Stock futures are going south as Sunday’s deadline for additional, hefty tariffs on Chinese imports looms. Ahead of that we’ve got the last meetings of the year for the Federal Reserve and European Central Bank, alongside a U.K. general election.

Given how Wall Street has survived much of what’s been thrown at it in the past 10 years, it’ll likely muddle through this. “Don’t bet against the U.S.,” is our call of the day, from Kyle Bass, founder and chief investment officer of Hayman Capital Management.

“Where are you going to put your money?
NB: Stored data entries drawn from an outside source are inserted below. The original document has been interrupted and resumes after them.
-- pv_equiv track=rewrite | github.com/stalj/pp1 | 04-Subroutines/zadanie49.py | f
-- ===== SOURCE A (Python) =====
-- def f(dice):
--     count_dice = {}
--     for i in dice:
--         if i in count_dice:
--             count_dice[i]+=1
--         else:
--             count_dice[i] = 1
--     for i, count in count_dice.items():
--         if count == max(count_dice.values()):
--             return i
-- ===== SOURCE B (Python) =====
-- def f(dice):
--     best = None
--     best_count = 0
--     for x in dice:
--         c = dice.count(x)
--         if c > best_count:
--             best = x
--             best_count = c
--     return best
-- ===== Notes on version B (the rewrite author's own statement) =====
-- stated objective: simpler
-- what changed: Replaces the frequency dictionary and the second scan (recomputing max(values) each iteration) with a single pass over the list keeping the running best element and its count via list.count, strict comparison preserving first-on-tie.
import Mathlib
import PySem

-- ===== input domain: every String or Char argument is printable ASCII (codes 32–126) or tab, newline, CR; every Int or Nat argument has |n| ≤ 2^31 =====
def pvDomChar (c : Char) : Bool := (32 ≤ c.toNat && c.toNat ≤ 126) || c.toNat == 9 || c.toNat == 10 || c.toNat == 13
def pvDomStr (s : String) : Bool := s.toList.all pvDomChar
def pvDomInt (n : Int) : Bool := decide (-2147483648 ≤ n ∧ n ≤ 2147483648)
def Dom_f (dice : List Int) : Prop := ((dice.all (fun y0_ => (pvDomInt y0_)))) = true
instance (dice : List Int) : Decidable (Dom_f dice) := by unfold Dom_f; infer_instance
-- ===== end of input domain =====

-- B drops A's frequency dict and second scan for a single pass keeping the running best
-- element and its dice.count (strict >, so the first most-frequent value wins) — simpler.

-- ===== PORT A =====
-- the dict-building loop of A
def fDict (dice : List Int) : PySem.Dict Int Int :=
  dice.foldl
    (fun d i => if d.contains i then d.modify i 0 (· + 1) else d.insert i 1)
    PySem.Dict.empty

-- the 'for i, count in count_dice.items(): if count == max(count_dice.values()): return i' loop
def fScan (vals : List Int) : List (Int × Int) → Option Int
  | [] => none
  | (i, c) :: rest =>
    if some c = PySem.List.max? vals id then some i else fScan vals rest

def f (dice : List Int) : Option Int :=
  fScan (fDict dice).values (fDict dice).items

-- ===== PORT B =====
def f_alt (dice : List Int) : Option Int :=
  (dice.foldl
    (fun st x =>
      let c : Int := (dice.count x : Int)
      if st.2 < c then (some x, c) else st)
    ((none : Option Int), (0 : Int))).1

-- ===== PRECONDITION & SPEC =====
def Spec_f (dice : List Int) (out : Option Int) : Prop := out = f_alt dice
instance (dice : List Int) (out : Option Int) : Decidable (Spec_f dice out) := by unfold Spec_f; infer_instance

-- ===== CLAIM (what is proved, stated in full; the proofs are below) =====
def Claim_equal_f : Prop := ∀ (dice : List Int), Dom_f dice → Spec_f dice (f dice)

-- ===== LEMMAS AND PROOFS =====

-- A's dict-building step is exactly the Counter step
lemma fDict_eq_counter (dice : List Int) : fDict dice = PySem.Dict.counter dice := by
  have hstep : ∀ (d : PySem.Dict Int Int) (i : Int),
      (if d.contains i then d.modify i 0 (· + 1) else d.insert i 1) = d.modify i 0 (· + 1) := by
    intro d i
    by_cases h : d.contains i = true
    · simp [h]
    · have h0 : d.getD i 0 = 0 :=
        PySem.Dict.getD_of_not_contains d 0 (by simpa using h)
      simp [h, PySem.Dict.modify, h0]
  unfold fDict
  simp only [hstep]
  rw [PySem.Dict.counter_eq_foldl]

-- find? sees through ordered dedup: first match in the dedup is the first match in the list
lemma find?_ofList (p : Int → Bool) (xs : List Int) :
    (PySem.Set.ofList xs : List Int).find? p = xs.find? p := by
  induction xs using List.reverseRecOn with
  | nil => rfl
  | append_singleton l x ih =>
    have hof : PySem.Set.ofList (l ++ [x]) = PySem.Set.add (PySem.Set.ofList l) x := by
      simp [PySem.Set.ofList, List.foldl_append]
    rw [hof, List.find?_append]
    unfold PySem.Set.add
    by_cases hc : (PySem.Set.ofList l).contains x = true
    · have hx : x ∈ l := (PySem.Set.mem_ofList l x).mp ((PySem.Set.contains_iff _ x).mp hc)
      rw [if_pos hc, ih]
      cases hfind : l.find? p with
      | some a => simp
      | none =>
        have hnp : ¬ p x = true := List.find?_eq_none.mp hfind x hx
        simp [List.find?, hnp]
    · rw [if_neg hc, List.find?_append, ih]

-- the items loop of A is a find? over the keys
lemma fScan_map (vals : List Int) (g : Int → Int) (l : List Int) :
    fScan vals (l.map (fun k => (k, g k))) =
      l.find? (fun k => decide (some (g k) = PySem.List.max? vals id)) := by
  induction l with
  | nil => rfl
  | cons a t ih =>
    by_cases h : some (g a) = PySem.List.max? vals id <;>
      simp [fScan, List.find?, h, ih]

-- invariant of B's single pass: the final count bounds every count, is attained, and
-- the final best is the first element attaining it
lemma foldB_inv (g : Int → Int) (p : List Int) (hpos : ∀ x ∈ p, 0 < g x)
    (r : Option Int × Int)
    (hr : r = p.foldl (fun st x => if st.2 < g x then (some x, g x) else st)
        ((none : Option Int), (0 : Int))) :
    (∀ y ∈ p, g y ≤ r.2) ∧
    r.1 = p.find? (fun y => decide (g y = r.2)) ∧
    (r.2 = 0 ∨ ∃ y ∈ p, g y = r.2) := by
  induction p using List.reverseRecOn generalizing r with
  | nil => subst hr; exact ⟨by simp, by simp, Or.inl rfl⟩
  | append_singleton l x ih =>
    have hposl : ∀ y ∈ l, 0 < g y := fun y hy => hpos y (by simp [hy])
    have hposx : 0 < g x := hpos x (by simp)
    obtain ⟨hb, hf, ha⟩ := ih hposl
      (l.foldl (fun st x => if st.2 < g x then (some x, g x) else st)
        ((none : Option Int), (0 : Int))) rfl
    set r0 := l.foldl (fun st x => if st.2 < g x then (some x, g x) else st)
        ((none : Option Int), (0 : Int)) with hr0
    rw [List.foldl_append] at hr
    simp only [List.foldl_cons, List.foldl_nil, ← hr0] at hr
    by_cases hlt : r0.2 < g x
    · rw [if_pos hlt] at hr
      subst hr
      refine ⟨?_, ?_, Or.inr ⟨x, by simp, rfl⟩⟩
      · intro y hy
        rcases (List.mem_append.mp hy) with h | h
        · exact le_of_lt (lt_of_le_of_lt (hb y h) hlt)
        · simp_all
      · rw [List.find?_append]
        have hnone : l.find? (fun y => decide (g y = g x)) = none := by
          apply List.find?_eq_none.mpr
          intro y hy
          simp only [decide_eq_true_eq]
          exact fun he => absurd hlt (by rw [← he] at hlt ⊢; exact not_lt.mpr (hb y hy))
        simp [hnone, List.find?]
    · rw [if_neg hlt] at hr
      subst hr
      have hx2 : g x ≤ r0.2 := not_lt.mp hlt
      have hr2pos : 0 < r0.2 := lt_of_lt_of_le hposx hx2
      have hatt : ∃ y ∈ l, g y = r0.2 := by
        rcases ha with h0 | h
        · omega
        · exact h
      refine ⟨?_, ?_, Or.inr ?_⟩
      · intro y hy
        rcases (List.mem_append.mp hy) with h | h
        · exact hb y h
        · simp only [List.mem_singleton] at h; subst h; exact hx2
      · rw [List.find?_append, hf]
        obtain ⟨y, hy, hgy⟩ := hatt
        cases hfind : l.find? (fun y => decide (g y = r0.2)) with
        | some a => simp
        | none =>
          exact absurd (List.find?_eq_none.mp hfind y hy) (by simp [hgy])
      · obtain ⟨y, hy, hgy⟩ := hatt
        exact ⟨y, by simp [hy], hgy⟩

-- find? with pointwise-equal predicates on the members
lemma find?_congr_mem (l : List Int) (p q : Int → Bool) (h : ∀ a ∈ l, p a = q a) :
    l.find? p = l.find? q := by
  induction l with
  | nil => rfl
  | cons a t ih =>
    simp only [List.find?]
    rw [h a (by simp)]
    cases q a <;> simp [ih (fun b hb => h b (by simp [hb]))]

-- ===== VERDICT (by name: the statement is the Claim_ definition above) =====
theorem f_spec : Claim_equal_f := by
  unfold Claim_equal_f
  intro dice _
  unfold Spec_f f f_alt
  set g : Int → Int := fun x => ((dice.count x : Nat) : Int) with hg
  have hpos : ∀ x ∈ dice, 0 < g x := by
    intro x hx
    simp only [hg]
    exact_mod_cast List.count_pos_iff.mpr hx
  set r := dice.foldl (fun st x => if st.2 < g x then (some x, g x) else st)
      ((none : Option Int), (0 : Int)) with hr
  obtain ⟨hb, hf, ha⟩ := foldB_inv g dice hpos r hr
  -- A's side: rewrite the dict as Counter and the scan as a find? over the dedup keys
  have hitems : (fDict dice).items =
      (PySem.Set.ofList dice).map (fun k => (k, g k)) := by
    rw [fDict_eq_counter]; exact PySem.Dict.items_counter dice
  have hvals : (fDict dice).values = (PySem.Set.ofList dice).map g := by
    have : (fDict dice).values = (fDict dice).items.map (·.2) := rfl
    rw [this, hitems, List.map_map]; rfl
  rw [hitems, hvals, fScan_map, find?_ofList]
  -- B's side is literally the fold of the invariant
  have hB : (dice.foldl
      (fun st x =>
        let c : Int := (dice.count x : Int)
        if st.2 < c then (some x, c) else st)
      ((none : Option Int), (0 : Int))).1 = r.1 := rfl
  rw [hB, hf]
  -- the two predicates agree on members of dice
  apply find?_congr_mem
  intro a hamem
  have hne : (PySem.Set.ofList dice).map g ≠ [] := by
    have hmemset : a ∈ PySem.Set.ofList dice := (PySem.Set.mem_ofList dice a).mpr hamem
    intro hnil
    rcases List.map_eq_nil_iff.mp hnil with h
    simp [h] at hmemset
  obtain ⟨m, hm⟩ : ∃ m, PySem.List.max? ((PySem.Set.ofList dice).map g) id = some m := by
    cases hmax : PySem.List.max? ((PySem.Set.ofList dice).map g) id with
    | none => exact absurd ((PySem.List.max?_eq_none_iff _ id).mp hmax) hne
    | some m => exact ⟨m, rfl⟩
  -- m = r.2
  have hmem : m ∈ (PySem.Set.ofList dice).map g := PySem.List.max?_mem hm
  obtain ⟨k, hk, hkm⟩ := List.mem_map.mp hmem
  have hkd : k ∈ dice := (PySem.Set.mem_ofList dice k).mp hk
  have hmr : m ≤ r.2 := hkm ▸ hb k hkd
  have hrm : r.2 ≤ m := by
    have hr2pos : 0 < r.2 := lt_of_lt_of_le (hpos a hamem) (hb a hamem)
    rcases ha with h0 | ⟨y, hy, hgy⟩
    · omega
    · have : g y ∈ (PySem.Set.ofList dice).map g :=
        List.mem_map.mpr ⟨y, (PySem.Set.mem_ofList dice y).mpr hy, rfl⟩
      have := PySem.List.max?_isMax hm (g y) this
      simpa [hgy] using this
  have hmeq : m = r.2 := le_antisymm hmr hrm
  rw [hm]
  simp [hmeq]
In Europe, in China, in South America? There is no better place to put your money than the United States,” Bass told MarketWatch in an interview on Monday. “We have a rule of law, and we have the best economy as well.”
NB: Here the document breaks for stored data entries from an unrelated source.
-- pv_equiv track=rewrite | github.com/soodal5629/codingTestProblemSolve | 대충 만든 자판.py | solution
-- ===== SOURCE A (Python) =====
-- from collections import defaultdict
--
-- def solution(keymap, targets):
--     answer = []
--     d = defaultdict(int)
--     for i in keymap:
--         for j, v in enumerate(i):
--             if d[v] == 0: # 처음 등장
--                 d[v] = j+1
--             else:
--                 d[v] = min(d[v], j+1)
--     for i in targets:
--         temp = 0
--         for j in i:
--             temp += d[j]
--         if temp == 0: temp = -1
--         answer.append(temp)
--     return answer
-- ===== SOURCE B (Python) =====
-- def solution(keymap, targets):
--     answer = []
--     for t in targets:
--         temp = 0
--         for c in t:
--             best = 0
--             for k in keymap:
--                 p = k.find(c)
--                 if p != -1 and (best == 0 or p + 1 < best):
--                     best = p + 1
--             temp += best
--         answer.append(temp if temp != 0 else -1)
--     return answer
-- ===== Notes on version B (the rewrite author's own statement) =====
-- stated objective: alternative
-- what changed: B drops A's prebuilt defaultdict index entirely: for each target character it rescans the keymap with str.find to get the minimum 1-based position directly (0 if absent) and sums per target.
import Mathlib
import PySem

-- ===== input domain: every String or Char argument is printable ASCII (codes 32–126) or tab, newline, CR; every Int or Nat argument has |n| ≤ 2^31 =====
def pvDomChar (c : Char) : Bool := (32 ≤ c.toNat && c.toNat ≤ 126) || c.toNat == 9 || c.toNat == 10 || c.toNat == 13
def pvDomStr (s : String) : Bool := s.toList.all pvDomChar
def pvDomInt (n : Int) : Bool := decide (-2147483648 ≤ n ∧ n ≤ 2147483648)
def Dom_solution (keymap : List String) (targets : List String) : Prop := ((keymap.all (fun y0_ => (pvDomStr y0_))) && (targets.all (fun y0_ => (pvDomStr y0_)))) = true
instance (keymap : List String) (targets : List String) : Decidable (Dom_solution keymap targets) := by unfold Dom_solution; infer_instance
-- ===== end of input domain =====

-- B replaces A's prebuilt defaultdict of minimum key positions by a direct per-character rescan
-- of the keymap (objective: alternative decomposition, no dictionary); same return values.

-- ===== PORT A =====
-- d[v] on the defaultdict yields 0 for a missing key; the subsequent assignment d[v] = …
-- makes the net effect of each step an insert, so getD v 0 models the read exactly.
def solutionBuild (keymap : List String) : PySem.Dict Char Int :=
  keymap.foldl (fun d i =>
    (PySem.List.enumerate i.toList).foldl (fun d jv =>
      if d.getD jv.2 0 == 0 then d.insert jv.2 (jv.1 + 1)
      else d.insert jv.2 (min (d.getD jv.2 0) (jv.1 + 1))) d) PySem.Dict.empty

def solution (keymap : List String) (targets : List String) : List Int :=
  let d := solutionBuild keymap
  targets.foldl (fun answer i =>
    let temp := i.toList.foldl (fun temp j => temp + d.getD j 0) 0
    answer ++ [if temp == 0 then -1 else temp]) []

-- ===== PORT B =====
-- k.find(c) on a 1-char string c → PySem.Str.find k (String.ofList [c])
def solutionAltBest (keymap : List String) (c : Char) : Int :=
  keymap.foldl (fun best k =>
    let p := PySem.Str.find k (String.ofList [c])
    if p != -1 && (best == 0 || p + 1 < best) then p + 1 else best) 0

def solution_alt (keymap : List String) (targets : List String) : List Int :=
  targets.foldl (fun answer t =>
    let temp := t.toList.foldl (fun temp c => temp + solutionAltBest keymap c) 0
    answer ++ [if temp != 0 then temp else -1]) []

-- ===== PRECONDITION & SPEC =====
def Spec_solution (keymap : List String) (targets : List String) (out : List Int) : Prop := out = solution_alt keymap targets
instance (keymap : List String) (targets : List String) (out : List Int) : Decidable (Spec_solution keymap targets out) := by unfold Spec_solution; infer_instance

-- ===== CLAIM (what is proved, stated in full; the proofs are below) =====
def Claim_equal_solution : Prop := ∀ (keymap : List String) (targets : List String), Dom_solution keymap targets → Spec_solution keymap targets (solution keymap targets)

-- ===== LEMMAS AND PROOFS =====

-- one enumerated string: the dict's value at c evolves exactly like B's running 'best' for c
lemma inner_step (l : List (Int × Char)) (d : PySem.Dict Char Int) (c : Char) :
    (l.foldl (fun d jv =>
      if d.getD jv.2 0 == 0 then d.insert jv.2 (jv.1 + 1)
      else d.insert jv.2 (min (d.getD jv.2 0) (jv.1 + 1))) d).getD c 0
    = l.foldl (fun best jv =>
        if jv.2 == c && (best == 0 || jv.1 + 1 < best) then jv.1 + 1 else best) (d.getD c 0) := by
  induction l generalizing d with
  | nil => rfl
  | cons jv rest ih =>
    simp only [List.foldl_cons]
    rw [ih]
    congr 1
    by_cases hc : jv.2 = c
    · subst hc
      by_cases h0 : d.getD jv.2 0 = 0
      · simp [h0, PySem.Dict.getD_insert_self]
      · simp only [h0, beq_iff_eq, if_false]
        by_cases hlt : jv.1 + 1 < d.getD jv.2 0
        · simp [hlt, min_eq_right (le_of_lt hlt)]
        · simp [hlt, h0, min_eq_left (by omega : d.getD jv.2 0 ≤ jv.1 + 1)]
    · have hne : c ≠ jv.2 := fun h => hc h.symm
      split <;> simp [PySem.Dict.getD_insert_of_ne _ _ _ hne, hc]


-- a scan that resumes at index n with a nonzero best ≤ n+1 can never improve it
lemma skip_noop (t : List Char) (c : Char) (n : Nat) (b : Int)
    (hb : ¬ b = 0) (hle : b ≤ (n : Int) + 1) :
    (PySem.List.enumerate t n).foldl (fun best jv =>
      if jv.2 == c && (best == 0 || jv.1 + 1 < best) then jv.1 + 1 else best) b = b := by
  induction t generalizing n with
  | nil => rfl
  | cons x rest ih =>
    rw [PySem.List.enumerate_cons, List.foldl_cons]
    have h1 : ((x == c) && (b == 0 || decide ((n : Int) + 1 < b))) = false := by
      simp [hb]; intro _; omega
    rw [h1]
    simp only [Bool.false_eq_true, if_false]
    have hcast : ((n : Int) + 1) = ((n + 1 : Nat) : Int) := by push_cast; ring
    rw [hcast]
    exact ih (n + 1) (by push_cast; omega)

-- the index-scan fold equals the first-occurrence (find.go) rule
lemma pairfold_go (sL : List Char) (c : Char) (n : Nat) (b : Int) :
    (PySem.List.enumerate sL n).foldl (fun best jv =>
      if jv.2 == c && (best == 0 || jv.1 + 1 < best) then jv.1 + 1 else best) b
    = (if (PySem.Chars.find.go [c] sL n) != -1
          && (b == 0 || PySem.Chars.find.go [c] sL n + 1 < b)
       then PySem.Chars.find.go [c] sL n + 1 else b) := by
  induction sL generalizing n b with
  | nil => simp [PySem.Chars.find.go]
  | cons x rest ih =>
    rw [PySem.List.enumerate_cons, List.foldl_cons]
    have hcast : ((n : Int) + 1) = ((n + 1 : Nat) : Int) := by push_cast; ring
    by_cases hx : x = c
    · subst hx
      have hpref : [x].isPrefixOf (x :: rest) = true := by simp [List.isPrefixOf]
      have hne : (((n : Nat) : Int) != -1) = true := by simp
      simp only [PySem.Chars.find.go, hpref, if_true, beq_self_eq_true, Bool.true_and, hne]
      by_cases hc : (b == 0 || decide ((n : Int) + 1 < b)) = true
      · simp only [hc, if_true]
        rw [hcast]
        exact skip_noop rest x (n + 1) ((n : Int) + 1) (by omega) (by push_cast; omega)
      · simp only [hc, Bool.false_eq_true, if_false]
        simp only [Bool.or_eq_true, beq_iff_eq, decide_eq_true_eq, not_or] at hc
        rw [hcast]
        exact skip_noop rest x (n + 1) b hc.1 (by push_cast; omega)
    · have hpref : [c].isPrefixOf (x :: rest) = false := by
        simp [List.isPrefixOf]; exact fun h => hx h.symm
      have hxc : (x == c) = false := by simp [hx]
      simp only [PySem.Chars.find.go, hpref, hxc, Bool.false_and, Bool.false_eq_true, if_false,
        hcast]
      exact ih (n + 1) b

-- one string: the index-scan fold is exactly B's find-based update
lemma pairfold_find (k : String) (c : Char) (b : Int) :
    (PySem.List.enumerate k.toList).foldl (fun best jv =>
      if jv.2 == c && (best == 0 || jv.1 + 1 < best) then jv.1 + 1 else best) b
    = (let p := PySem.Str.find k (String.ofList [c])
       if p != -1 && (b == 0 || p + 1 < b) then p + 1 else b) := by
  have h0 : PySem.Str.find k (String.ofList [c]) = PySem.Chars.find.go [c] k.toList 0 := by
    rw [PySem.Str.find_eq]
    simp [PySem.Chars.find]
  simpa [h0] using pairfold_go k.toList c 0 b

lemma build_gen (ks : List String) (d : PySem.Dict Char Int) (c : Char) :
    (ks.foldl (fun d i =>
      (PySem.List.enumerate i.toList).foldl (fun d jv =>
        if d.getD jv.2 0 == 0 then d.insert jv.2 (jv.1 + 1)
        else d.insert jv.2 (min (d.getD jv.2 0) (jv.1 + 1))) d) d).getD c 0
    = ks.foldl (fun best k =>
        (PySem.List.enumerate k.toList).foldl (fun best jv =>
          if jv.2 == c && (best == 0 || jv.1 + 1 < best) then jv.1 + 1 else best) best) (d.getD c 0) := by
  induction ks generalizing d with
  | nil => rfl
  | cons k rest ih =>
    simp only [List.foldl_cons]
    rw [ih, inner_step]

-- whole keymap: the built dict's value at c equals B's best
lemma build_getD (keymap : List String) (c : Char) :
    (solutionBuild keymap).getD c 0 = solutionAltBest keymap c := by
  unfold solutionBuild solutionAltBest
  rw [build_gen, PySem.Dict.getD_empty c (0 : Int)]
  have hstep : (fun (best : Int) (k : String) =>
      (PySem.List.enumerate k.toList).foldl (fun best jv =>
        if jv.2 == c && (best == 0 || jv.1 + 1 < best) then jv.1 + 1 else best) best)
    = (fun (best : Int) (k : String) =>
        let p := PySem.Str.find k (String.ofList [c])
        if p != -1 && (best == 0 || p + 1 < best) then p + 1 else best) := by
    funext b k; exact pairfold_find k c b
  rw [hstep]

lemma temp_eq (keymap : List String) (s : List Char) (t : Int) :
    s.foldl (fun temp j => temp + (solutionBuild keymap).getD j 0) t
    = s.foldl (fun temp c => temp + solutionAltBest keymap c) t := by
  induction s generalizing t with
  | nil => rfl
  | cons c rest ih => simp only [List.foldl_cons, build_getD]

lemma ifeq (x : Int) : (if x == 0 then (-1 : Int) else x) = (if x != 0 then x else -1) := by
  by_cases h : x = 0 <;> simp [h]

lemma answers_eq (keymap : List String) (targets : List String) (acc : List Int) :
    targets.foldl (fun answer i =>
      answer ++ [if (i.toList.foldl (fun temp j => temp + (solutionBuild keymap).getD j 0) 0) == 0
                 then -1
                 else i.toList.foldl (fun temp j => temp + (solutionBuild keymap).getD j 0) 0]) acc
    = targets.foldl (fun answer t =>
      answer ++ [if (t.toList.foldl (fun temp c => temp + solutionAltBest keymap c) 0) != 0
                 then t.toList.foldl (fun temp c => temp + solutionAltBest keymap c) 0
                 else -1]) acc := by
  simp only [temp_eq, ifeq]

-- ===== VERDICT (by name: the statement is the Claim_ definition above) =====
theorem solution_spec : Claim_equal_solution := by
  intro keymap targets _
  unfold Spec_solution solution solution_alt
  exact answers_eq keymap targets []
Bass says his firm is always “long [on] U.S. human innovation and where we’re short, we’re short in areas of the world in which we see potential severe dislocations,” though he says those shorts haven’t made money, with even global currency markets fairly benign. He backed out of a bearish offshore Chinese yuan position earlier this year.
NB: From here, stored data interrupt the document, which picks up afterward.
def pyValidators : PySem.Dict String (String → Bool) :=
  ((PySem.Dict.empty.insert "vodafone" validVodafone).insert "instapay" validInstapay).insert
    "visa" validVisa

def check_wallet_type_alt (select : String) (type : String) : Bool :=
  match pyValidators.get? select with
  | some f => f type
  | none => true

-- ===== PRECONDITION & SPEC =====
-- Pre_ excludes exactly the inputs where A (and B) raise IndexError: select 'vodafone' with a
-- two-character type starting '01', where type[2] is evaluated out of range.
def Pre_check_wallet_type (select : String) (type : String) : Prop :=
  ¬ (select = "vodafone" ∧ PySem.Chars.startswith type.toList ("01".toList) = true ∧ type.toList.length = 2)
instance (select : String) (type : String) : Decidable (Pre_check_wallet_type select type) := by
  unfold Pre_check_wallet_type; infer_instance

def pvWitness_check_wallet_type : String × String := ("vodafone", "0101")

def Spec_check_wallet_type (select : String) (type : String) (out : Bool) : Prop :=
  out = check_wallet_type_alt select type
instance (select : String) (type : String) (out : Bool) : Decidable (Spec_check_wallet_type select type out) := by
  unfold Spec_check_wallet_type; infer_instance

-- ===== CLAIM (what is proved, stated in full; the proofs are below) =====
def Claim_equal_check_wallet_type : Prop := ∀ (select : String) (type : String), Dom_check_wallet_type select type → Pre_check_wallet_type select type → Spec_check_wallet_type select type (check_wallet_type select type)

-- ===== LEMMAS AND PROOFS =====

-- proof helper: B's pair walk as structural two-at-a-time recursion
def luhnSumB : List Int → Int
  | [] => 0
  | [d] => d
  | a :: b :: rest => PySem.List.pyGetD pyLuhnDouble a 0 + b + luhnSumB rest

theorem luhnSumLoopB_eq (xs : List Int) (i : Nat) (total : Int) :
    luhnSumLoopB xs i total = total + luhnSumB (xs.drop i) := by
  rw [luhnSumLoopB]
  split
  · rename_i h
    rw [luhnSumLoopB_eq xs (i + 2)]
    have hdrop : xs.drop i = xs[i] :: xs[i + 1] :: xs.drop (i + 2) := by
      rw [List.drop_eq_getElem_cons (by omega), List.drop_eq_getElem_cons (by omega)]
    rw [hdrop]
    simp only [luhnSumB, List.getD_eq_getElem _ _ (by omega : i < xs.length),
      List.getD_eq_getElem _ _ (by omega : i + 1 < xs.length)]
    ring
  · rename_i h
    split
    · rename_i h2
      have hdrop : xs.drop i = [xs[i]] := by
        rw [List.drop_eq_getElem_cons h2, List.drop_eq_nil_of_le (by omega)]
      rw [hdrop]
      simp only [luhnSumB, List.getD_eq_getElem _ _ h2]
    · rename_i h2
      rw [List.drop_eq_nil_of_le (by omega)]
      simp [luhnSumB]
termination_by xs.length - i

-- B's parity padding, written out (rfl-equal to the inlined `if` in validVisa)
def padB (xs : List Int) : List Int :=
  if PySem.Int.mod (PySem.List.len xs) 2 == 1 then 0 :: xs else xs

theorem padB_append_two (xs : List Int) (a b : Int) :
    padB (xs ++ [a, b]) = padB xs ++ [a, b] := by
  unfold padB
  have hmod : PySem.Int.mod (PySem.List.len (xs ++ [a, b])) 2 = PySem.Int.mod (PySem.List.len xs) 2 := by
    rw [PySem.Int.mod_eq_emod_of_pos (by norm_num), PySem.Int.mod_eq_emod_of_pos (by norm_num)]
    simp only [PySem.List.len_eq, List.length_append, List.length_cons, List.length_nil]
    push_cast; omega
  rw [hmod]
  split <;> simp

theorem padB_even (xs : List Int) : (padB xs).length % 2 = 0 := by
  unfold padB
  split <;> rename_i h <;>
    rw [PySem.Int.mod_eq_emod_of_pos (by norm_num)] at h <;>
    simp only [PySem.List.len_eq, beq_iff_eq, List.length_cons] at h ⊢ <;> omega

theorem luhnSumB_append_two :
    ∀ (l : List Int), l.length % 2 = 0 → ∀ (a b : Int),
      luhnSumB (l ++ [a, b]) = luhnSumB l + (PySem.List.pyGetD pyLuhnDouble a 0 + b)
  | [], _, a, b => by simp [luhnSumB]
  | [x], h, a, b => by simp at h
  | x :: y :: rest, h, a, b => by
      have hr : rest.length % 2 = 0 := by simp at h; omega
      simp only [List.cons_append, luhnSumB, luhnSumB_append_two rest hr a b]
      ring

theorem digit_val_range (c : Char) (h : PySem.Chars.isdigit c = true) :
    0 ≤ (PySem.Int.ofChars? [c]).getD 0 ∧ (PySem.Int.ofChars? [c]).getD 0 ≤ 9 := by
  simp only [PySem.Chars.isdigit, Bool.and_eq_true, decide_eq_true_eq] at h
  obtain ⟨h1, h2⟩ := h
  rw [Char.le_def, UInt32.le_iff_toNat_le] at h1 h2
  have h48 : 48 ≤ c.toNat := h1
  have h57 : c.toNat ≤ 57 := h2
  have hcases : c.toNat = 48 ∨ c.toNat = 49 ∨ c.toNat = 50 ∨ c.toNat = 51 ∨ c.toNat = 52 ∨
      c.toNat = 53 ∨ c.toNat = 54 ∨ c.toNat = 55 ∨ c.toNat = 56 ∨ c.toNat = 57 := by omega
  have hofn : Char.ofNat c.toNat = c := Char.ofNat_toNat c
  rcases hcases with h | h | h | h | h | h | h | h | h | h <;>
    (rw [h] at hofn; rw [← hofn]; decide)

theorem corrB_eq (d : Int) (h0 : 0 ≤ d) (h9 : d ≤ 9) :
    PySem.List.pyGetD pyLuhnDouble d 0 = if 2 * d > 9 then 2 * d - 9 else 2 * d := by
  interval_cases d <;> decide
“But I think American exceptionalism is here to stay. I think the place to invest in the next 10 to 20 years is America’s youth and America’s entrepreneurs,” said Bass.

The hedge-fund manager is famous for making winning bets on subprime loans back in 2007, though his prediction earlier this year that U.S. stocks would end 2019 below where they started has not panned out so far.

Bass says he believed the U.S. was headed for a recession by 2020, but now thinks a downturn could be averted. That’s due to the vast sums of money the Fed spent to keep credit flowing through short-term cash markets, after sudden stress appeared in early September, he says.

What this represents is renewed quantitative easing — expanding the Fed’s balance sheet and printing more money — from the Fed. Maybe that will “grease for the market enough to not have a recession, but our growth is going to slow in 2020,” as China and Europe’s economies are troubled, he said.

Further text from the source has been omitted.